[What you need to do] Search the data for the string "using" and copy each line in which it appears.

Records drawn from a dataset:
- - -

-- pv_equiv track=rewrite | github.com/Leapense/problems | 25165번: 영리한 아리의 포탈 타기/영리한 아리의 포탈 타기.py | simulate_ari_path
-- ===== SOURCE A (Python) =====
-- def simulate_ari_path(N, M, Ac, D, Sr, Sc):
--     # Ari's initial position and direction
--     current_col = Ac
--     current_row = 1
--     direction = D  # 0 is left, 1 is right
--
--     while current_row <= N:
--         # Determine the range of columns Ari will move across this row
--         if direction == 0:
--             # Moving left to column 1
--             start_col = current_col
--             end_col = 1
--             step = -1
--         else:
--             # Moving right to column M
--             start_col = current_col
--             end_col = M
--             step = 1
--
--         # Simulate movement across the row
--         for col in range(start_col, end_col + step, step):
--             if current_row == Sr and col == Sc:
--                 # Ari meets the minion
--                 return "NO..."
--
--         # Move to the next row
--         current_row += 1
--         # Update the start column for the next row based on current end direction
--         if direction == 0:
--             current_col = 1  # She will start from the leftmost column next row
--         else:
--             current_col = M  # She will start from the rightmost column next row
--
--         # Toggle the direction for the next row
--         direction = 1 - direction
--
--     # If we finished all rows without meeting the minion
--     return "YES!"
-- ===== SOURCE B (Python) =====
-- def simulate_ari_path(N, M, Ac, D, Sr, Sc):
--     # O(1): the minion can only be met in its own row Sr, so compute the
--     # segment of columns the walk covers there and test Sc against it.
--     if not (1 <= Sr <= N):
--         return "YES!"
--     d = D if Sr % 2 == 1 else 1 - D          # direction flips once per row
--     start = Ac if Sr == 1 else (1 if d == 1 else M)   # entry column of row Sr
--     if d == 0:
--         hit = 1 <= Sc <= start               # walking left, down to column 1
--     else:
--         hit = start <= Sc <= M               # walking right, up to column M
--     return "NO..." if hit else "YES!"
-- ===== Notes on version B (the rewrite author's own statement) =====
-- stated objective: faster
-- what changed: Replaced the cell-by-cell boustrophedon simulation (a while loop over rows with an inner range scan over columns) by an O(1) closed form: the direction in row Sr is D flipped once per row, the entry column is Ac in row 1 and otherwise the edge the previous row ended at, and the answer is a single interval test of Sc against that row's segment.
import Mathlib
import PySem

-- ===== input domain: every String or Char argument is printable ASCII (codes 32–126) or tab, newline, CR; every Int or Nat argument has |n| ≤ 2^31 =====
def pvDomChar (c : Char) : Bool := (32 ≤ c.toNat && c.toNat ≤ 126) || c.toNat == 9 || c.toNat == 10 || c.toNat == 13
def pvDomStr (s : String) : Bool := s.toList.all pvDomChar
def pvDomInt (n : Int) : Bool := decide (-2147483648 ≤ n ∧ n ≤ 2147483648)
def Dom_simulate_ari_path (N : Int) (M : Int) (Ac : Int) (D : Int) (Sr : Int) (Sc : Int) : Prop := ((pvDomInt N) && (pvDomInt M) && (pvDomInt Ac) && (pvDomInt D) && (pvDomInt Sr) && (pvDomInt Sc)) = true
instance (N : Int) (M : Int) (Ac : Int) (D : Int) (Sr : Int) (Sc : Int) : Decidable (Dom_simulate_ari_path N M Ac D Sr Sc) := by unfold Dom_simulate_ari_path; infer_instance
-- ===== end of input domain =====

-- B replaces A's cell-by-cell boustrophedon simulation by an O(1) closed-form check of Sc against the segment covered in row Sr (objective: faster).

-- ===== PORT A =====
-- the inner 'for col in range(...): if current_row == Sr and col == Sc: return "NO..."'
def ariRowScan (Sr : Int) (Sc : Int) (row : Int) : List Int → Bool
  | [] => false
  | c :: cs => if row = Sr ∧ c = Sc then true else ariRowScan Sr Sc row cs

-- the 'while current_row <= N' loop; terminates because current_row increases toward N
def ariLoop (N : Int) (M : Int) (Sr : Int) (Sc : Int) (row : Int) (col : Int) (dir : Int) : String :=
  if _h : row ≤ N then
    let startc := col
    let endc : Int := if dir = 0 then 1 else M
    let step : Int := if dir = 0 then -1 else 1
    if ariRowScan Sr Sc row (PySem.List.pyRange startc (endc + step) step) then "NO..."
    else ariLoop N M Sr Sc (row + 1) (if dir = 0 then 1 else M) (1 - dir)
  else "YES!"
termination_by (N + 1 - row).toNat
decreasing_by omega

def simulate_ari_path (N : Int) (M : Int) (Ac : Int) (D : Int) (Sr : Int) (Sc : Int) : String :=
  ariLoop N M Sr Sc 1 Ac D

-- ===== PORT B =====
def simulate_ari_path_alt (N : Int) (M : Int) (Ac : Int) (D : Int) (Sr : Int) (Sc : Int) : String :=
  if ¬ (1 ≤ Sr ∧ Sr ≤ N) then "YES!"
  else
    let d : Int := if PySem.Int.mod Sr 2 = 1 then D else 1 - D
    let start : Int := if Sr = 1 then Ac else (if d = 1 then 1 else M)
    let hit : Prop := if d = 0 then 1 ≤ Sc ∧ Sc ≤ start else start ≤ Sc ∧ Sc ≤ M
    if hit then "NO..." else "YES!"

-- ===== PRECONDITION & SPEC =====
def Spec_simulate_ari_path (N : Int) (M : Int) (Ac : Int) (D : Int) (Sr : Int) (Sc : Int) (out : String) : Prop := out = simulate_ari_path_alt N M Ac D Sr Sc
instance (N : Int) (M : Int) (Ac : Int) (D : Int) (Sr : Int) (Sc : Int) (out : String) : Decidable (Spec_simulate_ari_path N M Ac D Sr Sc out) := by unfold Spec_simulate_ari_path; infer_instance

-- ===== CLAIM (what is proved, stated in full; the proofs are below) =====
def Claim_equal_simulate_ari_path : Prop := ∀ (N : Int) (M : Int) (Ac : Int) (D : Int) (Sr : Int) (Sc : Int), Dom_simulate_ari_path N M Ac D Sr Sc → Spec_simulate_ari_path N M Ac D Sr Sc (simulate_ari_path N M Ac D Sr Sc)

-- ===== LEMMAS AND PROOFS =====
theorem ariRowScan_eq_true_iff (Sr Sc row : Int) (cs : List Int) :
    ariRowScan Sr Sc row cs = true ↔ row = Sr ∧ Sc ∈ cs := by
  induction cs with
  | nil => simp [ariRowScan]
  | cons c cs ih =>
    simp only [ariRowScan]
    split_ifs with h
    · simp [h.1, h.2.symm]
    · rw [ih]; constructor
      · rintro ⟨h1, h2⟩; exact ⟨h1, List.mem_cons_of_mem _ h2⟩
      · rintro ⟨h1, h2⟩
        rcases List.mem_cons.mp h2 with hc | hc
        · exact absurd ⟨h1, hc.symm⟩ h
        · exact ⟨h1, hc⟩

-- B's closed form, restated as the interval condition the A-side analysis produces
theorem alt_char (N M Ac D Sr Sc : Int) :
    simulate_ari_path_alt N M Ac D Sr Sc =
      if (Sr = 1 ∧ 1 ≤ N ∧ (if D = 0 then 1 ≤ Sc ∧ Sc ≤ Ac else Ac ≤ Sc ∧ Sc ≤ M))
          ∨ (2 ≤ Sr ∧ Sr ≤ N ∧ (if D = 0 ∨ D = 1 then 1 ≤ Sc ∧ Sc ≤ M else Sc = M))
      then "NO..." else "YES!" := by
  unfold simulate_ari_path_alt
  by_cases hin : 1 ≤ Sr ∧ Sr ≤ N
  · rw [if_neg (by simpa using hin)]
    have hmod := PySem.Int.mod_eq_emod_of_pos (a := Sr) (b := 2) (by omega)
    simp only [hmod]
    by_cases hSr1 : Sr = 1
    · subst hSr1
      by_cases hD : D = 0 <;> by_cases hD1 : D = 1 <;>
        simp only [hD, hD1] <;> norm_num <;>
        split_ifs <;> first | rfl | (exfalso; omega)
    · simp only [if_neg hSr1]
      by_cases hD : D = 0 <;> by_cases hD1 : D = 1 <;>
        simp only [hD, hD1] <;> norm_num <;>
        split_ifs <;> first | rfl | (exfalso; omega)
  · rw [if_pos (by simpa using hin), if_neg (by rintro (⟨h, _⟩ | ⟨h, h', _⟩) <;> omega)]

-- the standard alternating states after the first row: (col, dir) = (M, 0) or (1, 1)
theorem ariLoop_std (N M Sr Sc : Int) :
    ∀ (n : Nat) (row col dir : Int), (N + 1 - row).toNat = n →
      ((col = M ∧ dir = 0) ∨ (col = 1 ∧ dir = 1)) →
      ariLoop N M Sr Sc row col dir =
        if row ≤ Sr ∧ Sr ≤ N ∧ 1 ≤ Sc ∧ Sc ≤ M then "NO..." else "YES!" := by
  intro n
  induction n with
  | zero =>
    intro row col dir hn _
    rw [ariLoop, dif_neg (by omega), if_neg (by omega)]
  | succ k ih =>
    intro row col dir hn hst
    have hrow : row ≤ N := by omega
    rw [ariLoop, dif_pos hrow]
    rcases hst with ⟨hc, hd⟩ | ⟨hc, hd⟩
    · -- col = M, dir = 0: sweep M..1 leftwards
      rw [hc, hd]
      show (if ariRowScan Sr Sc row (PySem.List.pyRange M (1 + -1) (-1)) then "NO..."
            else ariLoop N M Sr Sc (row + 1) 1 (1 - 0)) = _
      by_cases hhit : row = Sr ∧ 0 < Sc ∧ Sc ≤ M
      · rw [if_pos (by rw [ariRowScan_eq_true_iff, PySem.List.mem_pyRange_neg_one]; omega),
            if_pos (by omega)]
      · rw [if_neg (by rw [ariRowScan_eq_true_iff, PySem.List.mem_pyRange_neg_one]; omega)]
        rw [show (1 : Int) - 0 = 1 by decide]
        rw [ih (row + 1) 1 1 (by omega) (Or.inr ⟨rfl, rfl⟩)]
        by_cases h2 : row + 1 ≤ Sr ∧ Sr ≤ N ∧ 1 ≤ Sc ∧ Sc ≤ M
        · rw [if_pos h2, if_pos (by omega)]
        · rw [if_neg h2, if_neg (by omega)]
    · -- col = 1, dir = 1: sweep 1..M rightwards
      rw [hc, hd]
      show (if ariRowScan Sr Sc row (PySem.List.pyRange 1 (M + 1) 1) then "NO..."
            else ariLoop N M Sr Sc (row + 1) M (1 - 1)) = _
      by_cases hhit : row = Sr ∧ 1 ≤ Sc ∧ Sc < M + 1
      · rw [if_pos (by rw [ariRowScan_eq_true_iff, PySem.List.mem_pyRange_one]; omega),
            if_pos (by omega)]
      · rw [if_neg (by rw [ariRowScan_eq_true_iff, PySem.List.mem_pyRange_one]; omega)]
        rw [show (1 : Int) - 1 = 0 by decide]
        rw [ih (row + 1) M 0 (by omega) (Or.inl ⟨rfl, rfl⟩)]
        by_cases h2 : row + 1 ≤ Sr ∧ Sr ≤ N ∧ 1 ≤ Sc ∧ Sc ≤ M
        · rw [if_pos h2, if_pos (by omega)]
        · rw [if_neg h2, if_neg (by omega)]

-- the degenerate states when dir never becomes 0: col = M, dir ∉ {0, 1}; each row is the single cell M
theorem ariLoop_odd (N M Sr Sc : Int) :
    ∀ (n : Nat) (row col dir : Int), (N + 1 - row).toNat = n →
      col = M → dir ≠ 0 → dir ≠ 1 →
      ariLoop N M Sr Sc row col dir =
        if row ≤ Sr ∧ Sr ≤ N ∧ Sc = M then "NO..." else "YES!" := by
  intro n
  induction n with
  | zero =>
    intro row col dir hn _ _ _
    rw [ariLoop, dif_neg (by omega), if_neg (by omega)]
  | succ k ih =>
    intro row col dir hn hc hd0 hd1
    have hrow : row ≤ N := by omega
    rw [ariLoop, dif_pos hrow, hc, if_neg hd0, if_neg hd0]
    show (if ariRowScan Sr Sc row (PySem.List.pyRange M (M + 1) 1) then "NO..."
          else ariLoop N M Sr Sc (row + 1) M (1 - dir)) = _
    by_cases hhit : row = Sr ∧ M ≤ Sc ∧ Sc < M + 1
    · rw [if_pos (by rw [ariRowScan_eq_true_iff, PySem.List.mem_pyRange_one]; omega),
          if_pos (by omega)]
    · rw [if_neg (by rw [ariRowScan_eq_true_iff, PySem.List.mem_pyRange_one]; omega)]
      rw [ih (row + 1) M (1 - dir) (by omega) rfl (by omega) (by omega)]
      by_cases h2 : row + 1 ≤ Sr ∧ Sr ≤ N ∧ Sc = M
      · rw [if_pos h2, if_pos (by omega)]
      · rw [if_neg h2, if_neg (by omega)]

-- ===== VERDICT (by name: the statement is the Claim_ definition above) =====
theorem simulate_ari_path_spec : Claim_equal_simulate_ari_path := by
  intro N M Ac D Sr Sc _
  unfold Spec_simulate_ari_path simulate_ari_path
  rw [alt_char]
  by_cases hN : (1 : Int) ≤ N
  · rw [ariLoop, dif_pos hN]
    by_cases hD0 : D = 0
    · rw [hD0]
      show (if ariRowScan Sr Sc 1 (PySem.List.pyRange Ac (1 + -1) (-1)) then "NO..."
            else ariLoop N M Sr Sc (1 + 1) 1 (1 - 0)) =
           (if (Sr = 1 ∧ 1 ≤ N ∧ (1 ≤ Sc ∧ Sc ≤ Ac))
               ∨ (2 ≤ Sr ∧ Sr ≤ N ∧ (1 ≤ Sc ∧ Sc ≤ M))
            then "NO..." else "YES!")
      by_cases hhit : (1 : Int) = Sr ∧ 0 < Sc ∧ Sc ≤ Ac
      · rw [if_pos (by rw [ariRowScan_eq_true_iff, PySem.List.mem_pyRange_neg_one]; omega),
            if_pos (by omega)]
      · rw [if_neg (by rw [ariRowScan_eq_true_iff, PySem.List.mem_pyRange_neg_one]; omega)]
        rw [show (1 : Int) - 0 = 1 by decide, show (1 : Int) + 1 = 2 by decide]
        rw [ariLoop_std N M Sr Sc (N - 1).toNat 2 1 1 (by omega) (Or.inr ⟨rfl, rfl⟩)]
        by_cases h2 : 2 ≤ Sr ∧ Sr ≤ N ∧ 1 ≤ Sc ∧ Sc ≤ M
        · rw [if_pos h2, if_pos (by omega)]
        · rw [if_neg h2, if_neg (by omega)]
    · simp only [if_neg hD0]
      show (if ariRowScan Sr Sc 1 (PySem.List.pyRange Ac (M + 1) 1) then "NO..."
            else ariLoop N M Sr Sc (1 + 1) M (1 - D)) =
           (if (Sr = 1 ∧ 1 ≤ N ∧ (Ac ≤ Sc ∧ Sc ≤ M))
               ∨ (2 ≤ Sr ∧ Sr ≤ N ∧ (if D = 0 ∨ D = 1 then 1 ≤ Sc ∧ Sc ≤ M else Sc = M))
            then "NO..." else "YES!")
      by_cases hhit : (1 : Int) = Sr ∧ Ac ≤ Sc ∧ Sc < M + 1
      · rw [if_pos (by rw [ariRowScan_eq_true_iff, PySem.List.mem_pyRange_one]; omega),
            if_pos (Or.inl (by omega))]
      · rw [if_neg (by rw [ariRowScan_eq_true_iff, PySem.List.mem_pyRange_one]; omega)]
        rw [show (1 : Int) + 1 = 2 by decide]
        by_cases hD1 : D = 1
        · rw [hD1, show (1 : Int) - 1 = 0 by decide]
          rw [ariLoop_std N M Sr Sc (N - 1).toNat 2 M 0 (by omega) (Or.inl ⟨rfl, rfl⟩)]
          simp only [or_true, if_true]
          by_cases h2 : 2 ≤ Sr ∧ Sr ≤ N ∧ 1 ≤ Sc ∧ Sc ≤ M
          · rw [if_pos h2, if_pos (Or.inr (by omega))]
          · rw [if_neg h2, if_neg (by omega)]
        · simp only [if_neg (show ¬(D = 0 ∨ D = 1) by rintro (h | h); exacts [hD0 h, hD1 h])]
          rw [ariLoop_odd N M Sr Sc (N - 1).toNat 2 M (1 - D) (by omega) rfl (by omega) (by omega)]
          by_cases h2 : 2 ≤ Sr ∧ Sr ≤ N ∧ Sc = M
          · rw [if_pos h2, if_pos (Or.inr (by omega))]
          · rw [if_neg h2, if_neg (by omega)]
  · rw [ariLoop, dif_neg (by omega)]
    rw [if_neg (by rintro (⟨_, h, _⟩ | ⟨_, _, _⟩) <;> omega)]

- - -

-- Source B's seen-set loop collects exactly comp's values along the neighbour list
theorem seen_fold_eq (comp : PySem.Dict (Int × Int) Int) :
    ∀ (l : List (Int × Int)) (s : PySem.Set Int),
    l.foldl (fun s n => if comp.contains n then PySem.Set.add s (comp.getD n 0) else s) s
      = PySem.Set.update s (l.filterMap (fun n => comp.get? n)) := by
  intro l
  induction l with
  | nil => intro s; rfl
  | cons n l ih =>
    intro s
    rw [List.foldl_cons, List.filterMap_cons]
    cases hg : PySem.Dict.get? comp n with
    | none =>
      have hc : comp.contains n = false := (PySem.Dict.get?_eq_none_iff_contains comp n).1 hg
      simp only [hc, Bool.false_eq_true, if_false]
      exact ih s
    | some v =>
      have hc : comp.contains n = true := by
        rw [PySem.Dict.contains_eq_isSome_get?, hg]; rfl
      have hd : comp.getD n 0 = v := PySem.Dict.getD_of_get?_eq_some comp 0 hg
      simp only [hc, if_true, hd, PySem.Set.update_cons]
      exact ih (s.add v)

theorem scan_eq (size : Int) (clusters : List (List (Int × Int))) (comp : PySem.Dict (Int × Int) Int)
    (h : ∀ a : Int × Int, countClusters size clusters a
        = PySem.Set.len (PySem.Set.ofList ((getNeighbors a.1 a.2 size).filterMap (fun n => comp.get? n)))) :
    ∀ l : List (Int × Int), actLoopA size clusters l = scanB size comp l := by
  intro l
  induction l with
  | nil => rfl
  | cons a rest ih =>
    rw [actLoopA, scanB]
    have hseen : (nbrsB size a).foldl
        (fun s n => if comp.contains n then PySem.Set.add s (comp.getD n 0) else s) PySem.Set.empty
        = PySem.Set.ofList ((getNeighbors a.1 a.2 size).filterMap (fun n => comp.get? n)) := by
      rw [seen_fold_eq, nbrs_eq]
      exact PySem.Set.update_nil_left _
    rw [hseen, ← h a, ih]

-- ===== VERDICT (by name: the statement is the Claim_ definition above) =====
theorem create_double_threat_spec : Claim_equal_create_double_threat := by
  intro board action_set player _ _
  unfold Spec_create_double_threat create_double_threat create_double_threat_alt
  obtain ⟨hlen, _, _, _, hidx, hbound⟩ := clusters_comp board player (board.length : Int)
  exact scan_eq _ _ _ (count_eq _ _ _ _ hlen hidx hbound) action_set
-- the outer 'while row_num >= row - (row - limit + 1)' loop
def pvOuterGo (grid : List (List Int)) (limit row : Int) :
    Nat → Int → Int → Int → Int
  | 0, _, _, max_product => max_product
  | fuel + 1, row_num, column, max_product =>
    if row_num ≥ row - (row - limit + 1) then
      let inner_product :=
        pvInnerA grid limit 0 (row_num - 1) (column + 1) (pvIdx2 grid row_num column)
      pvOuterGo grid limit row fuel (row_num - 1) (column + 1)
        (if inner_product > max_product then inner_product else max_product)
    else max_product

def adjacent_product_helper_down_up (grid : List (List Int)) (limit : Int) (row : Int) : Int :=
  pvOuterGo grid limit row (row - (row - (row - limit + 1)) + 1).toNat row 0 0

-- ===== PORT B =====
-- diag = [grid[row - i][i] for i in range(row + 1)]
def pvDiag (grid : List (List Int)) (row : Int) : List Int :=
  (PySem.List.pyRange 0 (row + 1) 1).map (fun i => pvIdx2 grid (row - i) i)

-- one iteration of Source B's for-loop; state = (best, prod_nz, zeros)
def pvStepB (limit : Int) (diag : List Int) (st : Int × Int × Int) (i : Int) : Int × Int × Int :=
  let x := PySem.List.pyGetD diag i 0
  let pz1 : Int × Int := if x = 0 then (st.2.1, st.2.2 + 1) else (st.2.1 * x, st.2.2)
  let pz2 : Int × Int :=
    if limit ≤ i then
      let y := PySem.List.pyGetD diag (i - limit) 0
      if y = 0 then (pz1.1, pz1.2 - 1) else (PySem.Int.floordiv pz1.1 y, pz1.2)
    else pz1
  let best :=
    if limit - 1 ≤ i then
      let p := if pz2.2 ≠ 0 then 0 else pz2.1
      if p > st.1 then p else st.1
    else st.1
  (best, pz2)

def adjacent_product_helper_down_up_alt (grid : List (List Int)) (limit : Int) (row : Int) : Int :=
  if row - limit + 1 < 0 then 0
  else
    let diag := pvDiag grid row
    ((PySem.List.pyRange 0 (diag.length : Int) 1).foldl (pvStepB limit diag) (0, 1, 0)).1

- - -

[Completed exercise]
  · rw [if_neg (by simpa using hin)]
  · rw [if_pos (by simpa using hin), if_neg (by rintro (⟨h, _⟩ | ⟨h, h', _⟩) <;> omega)]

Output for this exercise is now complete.